━━━━━ Records provided
-- pv_equiv track=rewrite | github.com/F1sh2712/do_you_really_know_python | python_basics/COMP9021/quiz/quiz_5.py | encode_set
-- ===== SOURCE A (Python) =====
-- def encode_set(sum_set):
--     bit_position = [] # Store which position has bit
--     binary_str = ""
--
--     if sum_set == []:
--         return 0
--
--     for num in sum_set:
--         # If odd position
--         if num < 0:
--             bit_position.append(-2 * num - 1)
--         # If even position
--         else:
--             bit_position.append(2 * num)
--
--     for i in range(max(bit_position) + 1):
--         if i in bit_position:
--             binary_str = binary_str + "1"
--         else:
--             binary_str = binary_str + "0"
--
--     binary_str = binary_str[::-1] # Reverse to get binary
--     encode_integer = int(binary_str, 2)
--
--     return encode_integer
-- ===== SOURCE B (Python) =====
-- def encode_set(sum_set):
--     # One pass: accumulate 1 << position for each first occurrence of a position.
--     result = 0
--     seen = set()
--     for num in sum_set:
--         pos = -2 * num - 1 if num < 0 else 2 * num
--         if pos not in seen:
--             seen.add(pos)
--             result += 1 << pos
--     return result
-- ===== Notes on version B (the rewrite author's own statement) =====
-- stated objective: faster
-- what changed: Instead of building a '0'/'1' string of length max+1 with an inner 'i in list' scan per position and then parsing it back with int(.,2), B makes one pass over the input adding 1<<pos for each first-seen position.
import Mathlib
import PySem

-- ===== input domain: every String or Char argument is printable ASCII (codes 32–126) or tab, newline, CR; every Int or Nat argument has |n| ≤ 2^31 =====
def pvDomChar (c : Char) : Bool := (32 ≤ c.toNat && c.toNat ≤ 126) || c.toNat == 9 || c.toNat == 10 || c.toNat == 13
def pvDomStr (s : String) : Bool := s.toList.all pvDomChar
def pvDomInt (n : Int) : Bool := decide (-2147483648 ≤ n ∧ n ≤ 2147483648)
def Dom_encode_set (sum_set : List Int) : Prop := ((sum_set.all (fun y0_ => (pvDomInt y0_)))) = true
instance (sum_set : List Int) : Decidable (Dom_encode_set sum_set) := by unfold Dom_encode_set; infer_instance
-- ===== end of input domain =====

-- B replaces A's build-a-binary-string-of-length-max+1-and-parse-it approach by a single
-- additive pass (result += 1<<pos per first-seen position); measured faster (asymptotic: O(max·n) → O(n)).

-- ===== PORT A =====
-- int(binary_str, 2): hand-ported, exact on strings of '0'/'1' characters (the only strings A builds)
def pvParseBin (s : List Char) : Int :=
  s.foldl (fun acc c => acc * 2 + (if c = '1' then 1 else 0)) 0

def encode_set (sum_set : List Int) : Int :=
  if sum_set = [] then 0
  else
    let bit_position : List Int :=
      sum_set.foldl (fun acc num =>
        if num < 0 then acc ++ [-2 * num - 1] else acc ++ [2 * num]) []
    let m : Int := (PySem.List.max? bit_position (fun x => x)).getD 0
    let binary_str : List Char :=
      (PySem.List.pyRange 0 (m + 1) 1).foldl
        (fun s i => if bit_position.contains i then s ++ ['1'] else s ++ ['0']) []
    pvParseBin binary_str.reverse

-- ===== PORT B =====
-- 1 << pos ported as 2 ^ pos.toNat: exact since pos ≥ 0 for every branch
def encode_set_alt (sum_set : List Int) : Int :=
  (sum_set.foldl (fun (st : PySem.Set Int × Int) num =>
      let pos : Int := if num < 0 then -2 * num - 1 else 2 * num
      if PySem.Set.contains st.1 pos then st
      else (PySem.Set.add st.1 pos, st.2 + 2 ^ pos.toNat))
    (PySem.Set.empty, 0)).2

-- ===== PRECONDITION & SPEC =====
def Spec_encode_set (sum_set : List Int) (out : Int) : Prop := out = encode_set_alt sum_set
instance (sum_set : List Int) (out : Int) : Decidable (Spec_encode_set sum_set out) := by unfold Spec_encode_set; infer_instance

-- ===== CLAIM (what is proved, stated in full; the proofs are below) =====
def Claim_equal_encode_set : Prop := ∀ (sum_set : List Int), Dom_encode_set sum_set → Spec_encode_set sum_set (encode_set sum_set)

-- ===== LEMMAS AND PROOFS =====

def posOf (n : Int) : Int := if n < 0 then -2 * n - 1 else 2 * n

theorem posOf_nonneg (n : Int) : 0 ≤ posOf n := by
  unfold posOf; split <;> omega

theorem fold_bitpos (l : List Int) (acc : List Int) :
    l.foldl (fun acc num =>
      if num < 0 then acc ++ [-2 * num - 1] else acc ++ [2 * num]) acc
    = acc ++ l.map posOf := by
  induction l generalizing acc with
  | nil => simp
  | cons h t ih => simp only [List.foldl_cons, List.map_cons, posOf]; split <;> (rw [ih]; simp)

theorem fold_binstr (r : List Int) (P : Int → Bool) (acc : List Char) :
    r.foldl (fun s i => if P i then s ++ ['1'] else s ++ ['0']) acc
    = acc ++ r.map (fun i => if P i then '1' else '0') := by
  induction r generalizing acc with
  | nil => simp
  | cons h t ih => simp only [List.foldl_cons, List.map_cons]; split <;> (rw [ih]; simp)

-- value of the reversed bit string: foldl over reverse = foldr
theorem parse_reverse (s : List Char) :
    pvParseBin s.reverse = s.foldr (fun c acc => acc * 2 + (if c = '1' then 1 else 0)) 0 := by
  unfold pvParseBin
  rw [List.foldl_reverse]

theorem foldr_range_sum (P : Int → Bool) :
    ∀ (n : ℕ) (a : Int),
      ((PySem.List.pyRange a (a + n) 1).map (fun i => if P i then '1' else '0')).foldr
        (fun c acc => acc * 2 + (if c = '1' then 1 else 0)) 0
      = ∑ k ∈ Finset.range n, (if P (a + k) then (2 : Int) ^ k else 0) := by
  intro n
  induction n with
  | zero => intro a; rw [PySem.List.pyRange_one_eq_nil (by omega)]; simp
  | succ n ih =>
    intro a
    rw [PySem.List.pyRange_one_cons (by omega)]
    have ha : a + 1 + (n : Int) = a + (n + 1 : ℕ) := by push_cast; ring
    simp only [List.map_cons, List.foldr_cons]
    rw [← ha, ih (a + 1), Finset.sum_range_succ']
    have : ∀ k : ℕ, P (a + 1 + k) = P (a + (k + 1 : ℕ)) := by
      intro k; congr 1; push_cast; ring
    rw [Finset.sum_mul]
    simp only [this]
    congr 1
    · apply Finset.sum_congr rfl
      intro k _
      split <;> ring
    · have h0 : a + ((0 : ℕ) : Int) = a := by simp
      rw [h0]
      by_cases hp : P a = true <;> simp [hp]

-- B's loop invariant
theorem loopB (l : List Int) :
    ∀ (s : List Int) (r : Int),
      r = (s.map (fun p => (2 : Int) ^ p.toNat)).sum →
      (l.foldl (fun (st : PySem.Set Int × Int) num =>
          let pos : Int := if num < 0 then -2 * num - 1 else 2 * num
          if PySem.Set.contains st.1 pos then st
          else (PySem.Set.add st.1 pos, st.2 + 2 ^ pos.toNat)) (s, r))
      = ((PySem.Set.update s (l.map posOf)),
         ((PySem.Set.update s (l.map posOf)).map (fun p => (2 : Int) ^ p.toNat)).sum) := by
  induction l with
  | nil => intro s r hr; simp [PySem.Set.update, hr]
  | cons num t ih =>
    intro s r hr
    simp only [List.foldl_cons, List.map_cons, PySem.Set.update, List.foldl_cons] at *
    have hpos : (if num < 0 then -2 * num - 1 else 2 * num) = posOf num := rfl
    rw [hpos]
    by_cases hc : posOf num ∈ s
    · have hcc : PySem.Set.contains s (posOf num) = true := by
        rw [PySem.Set.contains_iff]; exact hc
      simp only [hcc, if_true]
      rw [PySem.Set.add_of_mem hc]
      exact ih s r hr
    · have hcc : PySem.Set.contains s (posOf num) = false := by
        rw [← Bool.not_eq_true]; simp only [PySem.Set.contains_iff]; exact hc
      simp only [hcc, Bool.false_eq_true, if_false]
      rw [PySem.Set.add_of_not_mem hc]
      exact ih (s ++ [posOf num]) (r + 2 ^ (posOf num).toNat) (by simp [hr])

theorem sum_range_eq_sum_set (ps : List Int) (m : Int)
    (hpos : ∀ p ∈ ps, 0 ≤ p) (hmax : ∀ p ∈ ps, p ≤ m) :
    (∑ k ∈ Finset.range ((m + 1).toNat), (if ((k : Int) ∈ ps) then (2 : Int) ^ k else 0))
    = ((PySem.Set.ofList ps).map (fun p => (2 : Int) ^ p.toNat)).sum := by
  rw [← List.sum_toFinset _ (PySem.Set.nodup_ofList ps)]
  rw [Finset.sum_ite, Finset.sum_const_zero, add_zero]
  apply Finset.sum_nbij' (i := fun (k : ℕ) => (k : Int)) (j := fun (p : Int) => p.toNat)
  · intro k hk
    simp only [Finset.mem_filter, Finset.mem_range] at hk
    simp [PySem.Set.mem_ofList, hk.2]
  · intro p hp
    simp only [List.mem_toFinset, PySem.Set.mem_ofList] at hp
    have h0 := hpos p hp
    have h1 := hmax p hp
    simp only [Finset.mem_filter, Finset.mem_range]
    constructor
    · omega
    · rw [Int.toNat_of_nonneg h0]; exact hp
  · intro k _; simp
  · intro p hp
    simp only [List.mem_toFinset, PySem.Set.mem_ofList] at hp
    exact Int.toNat_of_nonneg (hpos p hp)
  · intro k _; simp

-- ===== VERDICT (by name: the statement is the Claim_ definition above) =====
theorem encode_set_spec : Claim_equal_encode_set := by
  intro sum_set _hdom
  unfold Spec_encode_set
  by_cases hnil : sum_set = []
  · subst hnil; rfl
  · simp only [encode_set, encode_set_alt, if_neg hnil]
    have hbp := fold_bitpos sum_set []
    simp only [List.nil_append] at hbp
    rw [hbp]
    have hpos : ∀ p ∈ sum_set.map posOf, 0 ≤ p := by
      intro p hp; obtain ⟨x, _, rfl⟩ := List.mem_map.mp hp; exact posOf_nonneg x
    have hpsne : sum_set.map posOf ≠ [] := by simp [hnil]
    cases hmx : PySem.List.max? (sum_set.map posOf) (fun x => x) with
    | none => rw [PySem.List.max?_eq_none_iff] at hmx; exact absurd hmx hpsne
    | some m =>
      have hm0 : 0 ≤ m := hpos m (PySem.List.max?_mem hmx)
      have hmax : ∀ p ∈ sum_set.map posOf, p ≤ m := PySem.List.max?_isMax hmx
      simp only [Option.getD_some]
      have hN : (0 : Int) + (((m + 1).toNat : ℕ) : Int) = m + 1 := by omega
      rw [show m + 1 = (0 : Int) + (((m + 1).toNat : ℕ) : Int) from hN.symm]
      rw [fold_binstr _ (fun i => (sum_set.map posOf).contains i) []]
      simp only [List.nil_append]
      rw [parse_reverse, foldr_range_sum]
      rw [loopB sum_set PySem.Set.empty 0 (by simp [PySem.Set.empty])]
      have hupd : PySem.Set.update PySem.Set.empty (sum_set.map posOf)
          = PySem.Set.ofList (sum_set.map posOf) := rfl
      rw [hupd]
      rw [← sum_range_eq_sum_set (sum_set.map posOf) m hpos hmax]
      apply Finset.sum_congr rfl
      intro k _
      simp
━━━━━━━━━━
» **Work request**
In the records above, find the lines holding "every". Copy each one.

» **Expected output**
-- ===== input domain: every String or Char argument is printable ASCII (codes 32–126) or tab, newline, CR; every Int or Nat argument has |n| ≤ 2^31 =====
-- 1 << pos ported as 2 ^ pos.toNat: exact since pos ≥ 0 for every branch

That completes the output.